A number of methodologic issues should be considered in interpreting these findings. First, it is not surprising that the two modes performed similarly, considering that the settings were adjusted to deliver similar minute volumes. In a previous study comparing a volume assured mode vs a pressure preset mode in patients with obesity-hypoventilation (Citation14), the volume-assured mode was set to maximize the decrease in nocturnal transcutaneous PCO2 within the patient's limits of tolerance. When the volume assured mode was set in this way, daytime PaCO2 was significantly lower than with the standard pressure preset mode.

Second, the authors did not monitor breathing pattern, air leaks, or responses of the ventilator mode to air leaks during use.
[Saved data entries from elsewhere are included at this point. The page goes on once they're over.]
lemma braceGoA_eq_fwdGoB (cs : List Char) (n : Nat) :
    ∀ i depth, 0 ≤ i → ((cs.length : Int) - i).toNat ≤ n →
      braceGoA cs i depth = fwdGoB cs '{' '}' i depth (isEscapedA cs i) := by
  induction n with
  | zero =>
    intro i depth hi h
    rw [braceGoA, fwdGoB]
    have : ¬ i < (cs.length : Int) := by omega
    simp [this]
  | succ n ih =>
    intro i depth hi h
    rw [braceGoA, fwdGoB]
    by_cases hlt : i < (cs.length : Int)
    · simp only [dif_pos hlt]
      have hsucc := isEscapedA_succ cs i hi
      by_cases hE : isEscapedA cs i = true
      · simp only [hE, Bool.not_true, Bool.and_false, Bool.false_and, if_neg (by simp : ¬ (false = true)),
          Bool.and_true]
        rw [ih (i + 1) depth (by omega) (by omega), hsucc, hE]
        simp
      · have hE' : isEscapedA cs i = false := by simpa using hE
        by_cases hob : pyCharAt cs i = '{'
        · simp only [hob, hE']
          rw [ih (i + 1) (depth + 1) (by omega) (by omega), hsucc, hob, hE']
          simp
        · by_cases hcb : pyCharAt cs i = '}'
          · simp only [hcb, hE']
            by_cases hd : depth - 1 = 0
            · simp [hd]
            · have hd' : (depth - 1 == 0) = false := by simpa using hd
              simp only [hd']
              rw [ih (i + 1) (depth - 1) (by omega) (by omega), hsucc, hcb, hE']
              simp [hd']
          · have hob' : (pyCharAt cs i == '{') = false := by simpa using hob
            have hcb' : (pyCharAt cs i == '}') = false := by simpa using hcb
            simp only [hob', hcb', hE']
            rw [ih (i + 1) depth (by omega) (by omega), hsucc, hE']
            simp [hob', hcb']
    · simp [hlt]

lemma bracketGoA_eq_fwdGoB (cs : List Char) (n : Nat) :
    ∀ i depth, 0 ≤ i → ((cs.length : Int) - i).toNat ≤ n →
      bracketGoA cs i depth = fwdGoB cs '[' ']' i depth (isEscapedA cs i) := by
  induction n with
  | zero =>
    intro i depth hi h
    rw [bracketGoA, fwdGoB]
    have : ¬ i < (cs.length : Int) := by omega
    simp [this]
  | succ n ih =>
    intro i depth hi h
    rw [bracketGoA, fwdGoB]
    by_cases hlt : i < (cs.length : Int)
    · simp only [dif_pos hlt]
      have hsucc := isEscapedA_succ cs i hi
      by_cases hE : isEscapedA cs i = true
      · simp only [hE, Bool.not_true, Bool.and_false, Bool.false_and, if_neg (by simp : ¬ (false = true)),
          Bool.and_true]
        rw [ih (i + 1) depth (by omega) (by omega), hsucc, hE]
        simp
      · have hE' : isEscapedA cs i = false := by simpa using hE
        by_cases hob : pyCharAt cs i = '['
        · simp only [hob, hE']
          rw [ih (i + 1) (depth + 1) (by omega) (by omega), hsucc, hob, hE']
          simp
        · by_cases hcb : pyCharAt cs i = ']'
          · simp only [hcb, hE']
            by_cases hd : depth - 1 = 0
            · simp [hd]
            · have hd' : (depth - 1 == 0) = false := by simpa using hd
              simp only [hd']
              rw [ih (i + 1) (depth - 1) (by omega) (by omega), hsucc, hcb, hE']
              simp [hd']
          · have hob' : (pyCharAt cs i == '[') = false := by simpa using hob
            have hcb' : (pyCharAt cs i == ']') = false := by simpa using hcb
            simp only [hob', hcb', hE']
            rw [ih (i + 1) depth (by omega) (by omega), hsucc, hE']
            simp [hob', hcb']
    · simp [hlt]


lemma bracketGoA_bound (cs : List Char) (n : Nat) :
    ∀ i depth e, ((cs.length : Int) - i).toNat ≤ n → bracketGoA cs i depth = some e → i ≤ e := by
  induction n with
  | zero =>
    intro i depth e h hs
    rw [bracketGoA] at hs
    have : ¬ i < (cs.length : Int) := by omega
    simp [this] at hs
  | succ n ih =>
    intro i depth e h hs
    rw [bracketGoA] at hs
    by_cases hlt : i < (cs.length : Int)
    · simp only [dif_pos hlt] at hs
      split_ifs at hs with h1 h2 h3
      · have := ih (i + 1) (depth + 1) e (by omega) hs; omega
      · simp at hs; omega
      · have := ih (i + 1) (depth - 1) e (by omega) hs; omega
      · have := ih (i + 1) depth e (by omega) hs; omega
    · simp [hlt] at hs

lemma braceGoA_bound (cs : List Char) (n : Nat) :
    ∀ i depth e, ((cs.length : Int) - i).toNat ≤ n → braceGoA cs i depth = some e → i ≤ e := by
  induction n with
  | zero =>
    intro i depth e h hs
    rw [braceGoA] at hs
    have : ¬ i < (cs.length : Int) := by omega
    simp [this] at hs
  | succ n ih =>
    intro i depth e h hs
    rw [braceGoA] at hs
    by_cases hlt : i < (cs.length : Int)
    · simp only [dif_pos hlt] at hs
      split_ifs at hs with h1 h2 h3
      · have := ih (i + 1) (depth + 1) e (by omega) hs; omega
      · simp at hs; omega
      · have := ih (i + 1) (depth - 1) e (by omega) hs; omega
      · have := ih (i + 1) depth e (by omega) hs; omega
    · simp [hlt] at hs

lemma skipWsB_eq (cs : List Char) (n : Nat) :
    ∀ i, ((cs.length : Int) - i).toNat ≤ n → skipWsB cs i = skipWsA cs i := by
  induction n with
  | zero =>
    intro i h
    rw [skipWsB, skipWsA]
    have hneg : ¬ (i < (cs.length : Int) ∧ PySem.Chars.isspace (pyCharAt cs i) = true) := by
      rintro ⟨h1, -⟩; omega
    rw [dif_neg hneg, dif_neg hneg]
  | succ n ih =>
    intro i h
    rw [skipWsB, skipWsA]
    split_ifs with hc
    · obtain ⟨h1, -⟩ := hc
      exact ih (i + 1) (by omega)
    · rfl

lemma skipWsA_le (cs : List Char) (n : Nat) :
    ∀ i, ((cs.length : Int) - i).toNat ≤ n → i ≤ skipWsA cs i := by
  induction n with
  | zero =>
    intro i h
    rw [skipWsA]
    have hneg : ¬ (i < (cs.length : Int) ∧ PySem.Chars.isspace (pyCharAt cs i) = true) := by
      rintro ⟨h1, -⟩; omega
    rw [dif_neg hneg]
  | succ n ih =>
    intro i h
    rw [skipWsA]
    split_ifs with hc
    · obtain ⟨h1, -⟩ := hc
      have := ih (i + 1) (by omega)
      omega
    · exact le_refl i

lemma findBrace_eq (cs : List Char) (j : Int) (h0 : 0 ≤ j) (hlt : j < (cs.length : Int))
    (hc : pyCharAt cs j = '{') : findMatchingBraceA cs j = matchGroupB cs '{' '}' j := by
  unfold findMatchingBraceA matchGroupB
  have hneg : ¬ ((cs.length : Int) ≤ j ∨ ¬ pyCharAt cs j = '{') := by
    push_neg; exact ⟨by omega, hc⟩
  rw [if_neg hneg, initEscB_isEscaped cs j,
    braceGoA_eq_fwdGoB cs ((cs.length : Int) - j).toNat j 0 h0 le_rfl]

lemma findBracket_eq (cs : List Char) (j : Int) (h0 : 0 ≤ j) (hlt : j < (cs.length : Int))
    (hc : pyCharAt cs j = '[') : findMatchingBracketA cs j = matchGroupB cs '[' ']' j := by
  unfold findMatchingBracketA matchGroupB
  have hneg : ¬ ((cs.length : Int) ≤ j ∨ ¬ pyCharAt cs j = '[') := by
    push_neg; exact ⟨by omega, hc⟩
  rw [if_neg hneg, initEscB_isEscaped cs j,
    bracketGoA_eq_fwdGoB cs ((cs.length : Int) - j).toNat j 0 h0 le_rfl]

lemma argsGo_eq (cs : List Char) :
    ∀ (k : Nat) (i : Int), 0 ≤ i → argsGoA cs k i = argsGoB cs k i := by
  intro k
  induction k with
  | zero => intro i hi; rfl
  | succ k ih =>
    intro i hi
    simp only [argsGoA, argsGoB]
    rw [skipWsB_eq cs ((cs.length : Int) - i).toNat i le_rfl]
    have hj : i ≤ skipWsA cs i := skipWsA_le cs ((cs.length : Int) - i).toNat i le_rfl
    set j := skipWsA cs i with hjdef
    split_ifs with hg
    · obtain ⟨hlt, hcb⟩ := hg
      rw [findBrace_eq cs j (by omega) hlt hcb]
      cases hm : matchGroupB cs '{' '}' j with
      | none => rfl
      | some e =>
        have hA : findMatchingBraceA cs j = some e := by
          rw [findBrace_eq cs j (by omega) hlt hcb, hm]
        have hneg : ¬ ((cs.length : Int) ≤ j ∨ ¬ pyCharAt cs j = '{') := by
          push_neg; exact ⟨by omega, hcb⟩
        have hb : braceGoA cs j 0 = some e := by
          unfold findMatchingBraceA at hA
          rwa [if_neg hneg] at hA
        have he : j ≤ e := braceGoA_bound cs ((cs.length : Int) - j).toNat j 0 e le_rfl hb
        exact ih (e + 1) (by omega)
    · rfl

lemma optional_eq (cs : List Char) (index : Int) (h0 : 0 ≤ index) :
    scanSkipOptionalA cs index =
      (if skipWsB cs index < (cs.length : Int) ∧ pyCharAt cs (skipWsB cs index) = '[' then
        match matchGroupB cs '[' ']' (skipWsB cs index) with
        | none => skipWsB cs index
        | some e => e + 1
      else skipWsB cs index) := by
  simp only [scanSkipOptionalA]
  rw [skipWsB_eq cs ((cs.length : Int) - index).toNat index le_rfl]
  have hj : index ≤ skipWsA cs index := skipWsA_le cs ((cs.length : Int) - index).toNat index le_rfl
  set i := skipWsA cs index with hidef
  split_ifs with hg
  · obtain ⟨hlt, hcb⟩ := hg
    rw [findBracket_eq cs i (by omega) hlt hcb]
  · rfl

lemma optional_nonneg (cs : List Char) (index : Int) (h0 : 0 ≤ index) :
    0 ≤ scanSkipOptionalA cs index := by
  simp only [scanSkipOptionalA]
  have hj : index ≤ skipWsA cs index := skipWsA_le cs ((cs.length : Int) - index).toNat index le_rfl
  set i := skipWsA cs index with hidef
  split_ifs with hg
  · obtain ⟨hlt, hcb⟩ := hg
    cases hm : findMatchingBracketA cs i with
    | none => simpa using by omega
    | some e =>
      have hneg : ¬ ((cs.length : Int) ≤ i ∨ ¬ pyCharAt cs i = '[') := by
        push_neg; exact ⟨by omega, hcb⟩
      have hb : bracketGoA cs i 0 = some e := by
        unfold findMatchingBracketA at hm
        rwa [if_neg hneg] at hm
      have he : i ≤ e := bracketGoA_bound cs ((cs.length : Int) - i).toNat i 0 e le_rfl hb
      simp only []
      omega
  · omega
If the volume assured mode fails to compensate for leaks more effectively than the pressure preset mode or adopts a pattern of breathing that is less favorable in response to leaks, this might prevent the mode from consistently delivering the targeted tidal volume and negate benefits that might otherwise accrue. In this context, it is important to point out that the mode selected for comparison was that of a single manufacturer and other commercially available modes might have performed differently.

Third, the study enrolled a highly selected population of experienced NIV users already adapted to “high intensity” NIV with average baseline inspiratory positive airway pressures of 30 cm H2O. The results might have been different had the study compared a population of naïve users starting out on NIV. The volume-assured mode could conceivably have effected more rapid improvements in gas exchange in naive patients than the standard pressure preset mode because of its ability to deliver a targeted tidal volume.
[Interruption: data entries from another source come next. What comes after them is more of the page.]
-- pv_equiv track=rewrite | github.com/arthurlazzari93/n1-assistente | app/bot.py | _build_kb_query_text
-- ===== SOURCE A (Python) =====
-- from typing import Any, Dict, List, Optional
--
-- def _build_kb_query_text(ticket_ctx: Dict[str, Any], conv: Dict[str, Any]) -> str:
--     subject = (ticket_ctx.get("subject") or "").strip()
--     first_action = (ticket_ctx.get("first_action_text") or "").strip()
--     last_user = ""
--     for msg in reversed(conv.get("hist", [])):
--         if (msg.get("role") or "").lower() == "user":
--             txt = (msg.get("text") or "").strip()
--             if txt:
--                 last_user = txt
--                 break
--     parts = [subject, first_action, last_user]
--     return "\n".join(part for part in parts if part).strip()
-- ===== SOURCE B (Python) =====
-- def _build_kb_query_text(ticket_ctx, conv):
--     # Staged: materialize all qualifying user texts, then take the last one.
--     user_texts = [
--         (m.get("text") or "").strip()
--         for m in conv.get("hist", [])
--         if (m.get("role") or "").lower() == "user" and (m.get("text") or "").strip()
--     ]
--     parts = [
--         (ticket_ctx.get("subject") or "").strip(),
--         (ticket_ctx.get("first_action_text") or "").strip(),
--         user_texts[-1] if user_texts else "",
--     ]
--     return "\n".join(part for part in parts if part).strip()
-- ===== Notes on version B (the rewrite author's own statement) =====
-- stated objective: alternative
-- what changed: B replaces A's reversed-scan-with-break by two staged passes: a list comprehension that materializes ALL non-empty user-message texts, then indexing its last element ([-1]); the subject/first_action extraction and final join are kept.
import Mathlib
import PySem

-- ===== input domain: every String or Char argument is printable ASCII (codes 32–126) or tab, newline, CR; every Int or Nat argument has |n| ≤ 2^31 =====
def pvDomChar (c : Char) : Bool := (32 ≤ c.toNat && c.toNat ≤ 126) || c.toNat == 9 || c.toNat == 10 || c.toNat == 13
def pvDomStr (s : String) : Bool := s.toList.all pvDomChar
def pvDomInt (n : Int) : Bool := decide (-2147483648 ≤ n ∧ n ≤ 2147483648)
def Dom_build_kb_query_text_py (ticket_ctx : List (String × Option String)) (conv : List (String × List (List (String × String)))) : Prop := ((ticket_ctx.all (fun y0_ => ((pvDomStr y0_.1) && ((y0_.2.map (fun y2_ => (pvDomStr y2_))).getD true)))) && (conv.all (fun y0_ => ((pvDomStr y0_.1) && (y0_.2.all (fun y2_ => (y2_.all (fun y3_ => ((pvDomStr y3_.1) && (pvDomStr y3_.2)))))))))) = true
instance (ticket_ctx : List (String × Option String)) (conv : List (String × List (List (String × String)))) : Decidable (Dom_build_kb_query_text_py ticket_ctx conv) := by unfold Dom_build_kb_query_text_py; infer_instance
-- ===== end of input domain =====

-- B: staged passes — materialize all non-empty user texts with a filterMap/comprehension and take the last — instead of A's reversed scan with break; same return value (alternative decomposition, not faster).


-- ===== PORT A =====
def pvGet {v : Type} (d : List (String × v)) (k : String) : Option v :=
  (d.find? (fun p => p.1 == k)).map (·.2)

-- A's reversed-loop-with-break: first qualifying message of the reversed history
def pvA_lastUser : List (List (String × String)) → String
  | [] => ""
  | msg :: rest =>
    if PySem.Str.lower ((pvGet msg "role").getD "") == "user" then
      let txt := PySem.Str.strip ((pvGet msg "text").getD "")
      if txt ≠ "" then txt else pvA_lastUser rest
    else pvA_lastUser rest

def build_kb_query_text_py (ticket_ctx : List (String × Option String)) (conv : List (String × List (List (String × String)))) : String :=
  let subject := PySem.Str.strip (((pvGet ticket_ctx "subject").getD none).getD "")
  let first_action := PySem.Str.strip (((pvGet ticket_ctx "first_action_text").getD none).getD "")
  let last_user := pvA_lastUser ((pvGet conv "hist").getD []).reverse
  PySem.Str.strip (PySem.Str.join "\n" (([subject, first_action, last_user]).filter (fun p => !(p == ""))))

-- ===== PORT B =====
-- B's comprehension body: the stripped text of a qualifying user message, else none
def pvB_userText (msg : List (String × String)) : Option String :=
  let txt := PySem.Str.strip ((pvGet msg "text").getD "")
  if PySem.Str.lower ((pvGet msg "role").getD "") == "user" && txt ≠ "" then some txt else none

def build_kb_query_text_py_alt (ticket_ctx : List (String × Option String)) (conv : List (String × List (List (String × String)))) : String :=
  let user_texts := ((pvGet conv "hist").getD []).filterMap pvB_userText
  let parts := [PySem.Str.strip (((pvGet ticket_ctx "subject").getD none).getD ""),
                PySem.Str.strip (((pvGet ticket_ctx "first_action_text").getD none).getD ""),
                user_texts.getLast?.getD ""]
  PySem.Str.strip (PySem.Str.join "\n" (parts.filter (fun p => !(p == ""))))

-- ===== PRECONDITION & SPEC =====
def Spec_build_kb_query_text_py (ticket_ctx : List (String × Option String)) (conv : List (String × List (List (String × String)))) (out : String) : Prop := out = build_kb_query_text_py_alt ticket_ctx conv
instance (ticket_ctx : List (String × Option String)) (conv : List (String × List (List (String × String)))) (out : String) : Decidable (Spec_build_kb_query_text_py ticket_ctx conv out) := by unfold Spec_build_kb_query_text_py; infer_instance

-- ===== CLAIM (what is proved, stated in full; the proofs are below) =====
def Claim_equal_build_kb_query_text_py : Prop := ∀ (ticket_ctx : List (String × Option String)) (conv : List (String × List (List (String × String)))), Dom_build_kb_query_text_py ticket_ctx conv → Spec_build_kb_query_text_py ticket_ctx conv (build_kb_query_text_py ticket_ctx conv)

-- ===== LEMMAS AND PROOFS =====
-- A's scan returns the first qualifying text, i.e. the head of the filterMap
lemma pv_scan_eq_head (l : List (List (String × String))) :
    pvA_lastUser l = ((l.filterMap pvB_userText).head?).getD "" := by
  induction l with
  | nil => rfl
  | cons m rest ih =>
    simp only [List.filterMap_cons]
    unfold pvA_lastUser
    by_cases hr : (PySem.Str.lower ((pvGet m "role").getD "") == "user") = true
    · by_cases ht : PySem.Str.strip ((pvGet m "text").getD "") = ""
      · rw [show pvB_userText m = none from by simp [pvB_userText, ht]]
        simp only [hr, ht, if_true]
        simpa [ht] using ih
      · rw [show pvB_userText m = some (PySem.Str.strip ((pvGet m "text").getD "")) from by
            simp [pvB_userText, hr, ht]]
        simp [hr, ht]
    · rw [show pvB_userText m = none from by simp [pvB_userText, hr]]
      simp [hr, ih]

-- hence A's reversed scan is the last qualifying text
lemma pv_last_user_eq (l : List (List (String × String))) :
    pvA_lastUser l.reverse = ((l.filterMap pvB_userText).getLast?).getD "" := by
  rw [pv_scan_eq_head, List.filterMap_reverse, List.head?_reverse]

-- ===== VERDICT (by name: the statement is the Claim_ definition above) =====
theorem build_kb_query_text_py_spec : Claim_equal_build_kb_query_text_py := by
  intro tc conv _
  unfold Spec_build_kb_query_text_py
  simp only [build_kb_query_text_py, build_kb_query_text_py_alt, pv_last_user_eq]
Despite these limitations, the volume-assured mode actually achieved a statistically significant reduction in daytime PaCO2 and increase in oxygen saturation (0.4 kPa and 1.5%, respectively) compared to values during pressure preset ventilation, differences that the authors dismiss as clinically insignificant. Although differences in this range have been considered clinically important in previous studies (Citation15), the absence of correlative differences in nocturnal transcutaneous PCO2 or other clinical variables makes it difficult to argue that the gas exchange differences in the Oscroft study are clinically meaningful. On the other hand, they could have attained clinical significance in a longer-term study.

It must also be acknowledged that although the improvements over pre-ventilation values in the long-term NIV users in the Oscroft study were impressive, there was no untreated control group, so it is conceivable that both modes were equally ineffective rather than equally effective. Along these lines, one could argue that the Oscroft study is premature in that the efficacy of NIV for COPD has not been established and rather than compare modes, studies should assess the efficacy of NIV in COPD patients by including an oxygen therapy or sham NIV control group.

Not only does the efficacy of NIV in patients with severe stable COPD remain to be convincingly shown, but the ideal mode for achieving optimal efficacy also awaits clarification. The Oscroft study suggests that volume assured pressure support offers no substantial advantage over the more traditional pressure preset mode under the specific conditions of the study, but further investigation is certainly needed. Future studies should establish definitively, using a variety of ventilators at different pressures in different patient populations, whether the “high intensity” approach is truly more effective than a lower intensity approach and whether, under different conditions, more sophisticated “hybrid modes” like the volume assured mode tested herein offer clinically meaningful advantages.

Declaration of interest

The author has received research grants from Respironics, Inc., and Breathe Technologies, Inc., manufacturers of noninvasive ventilators. The author alone is responsible for the content and writing of the paper.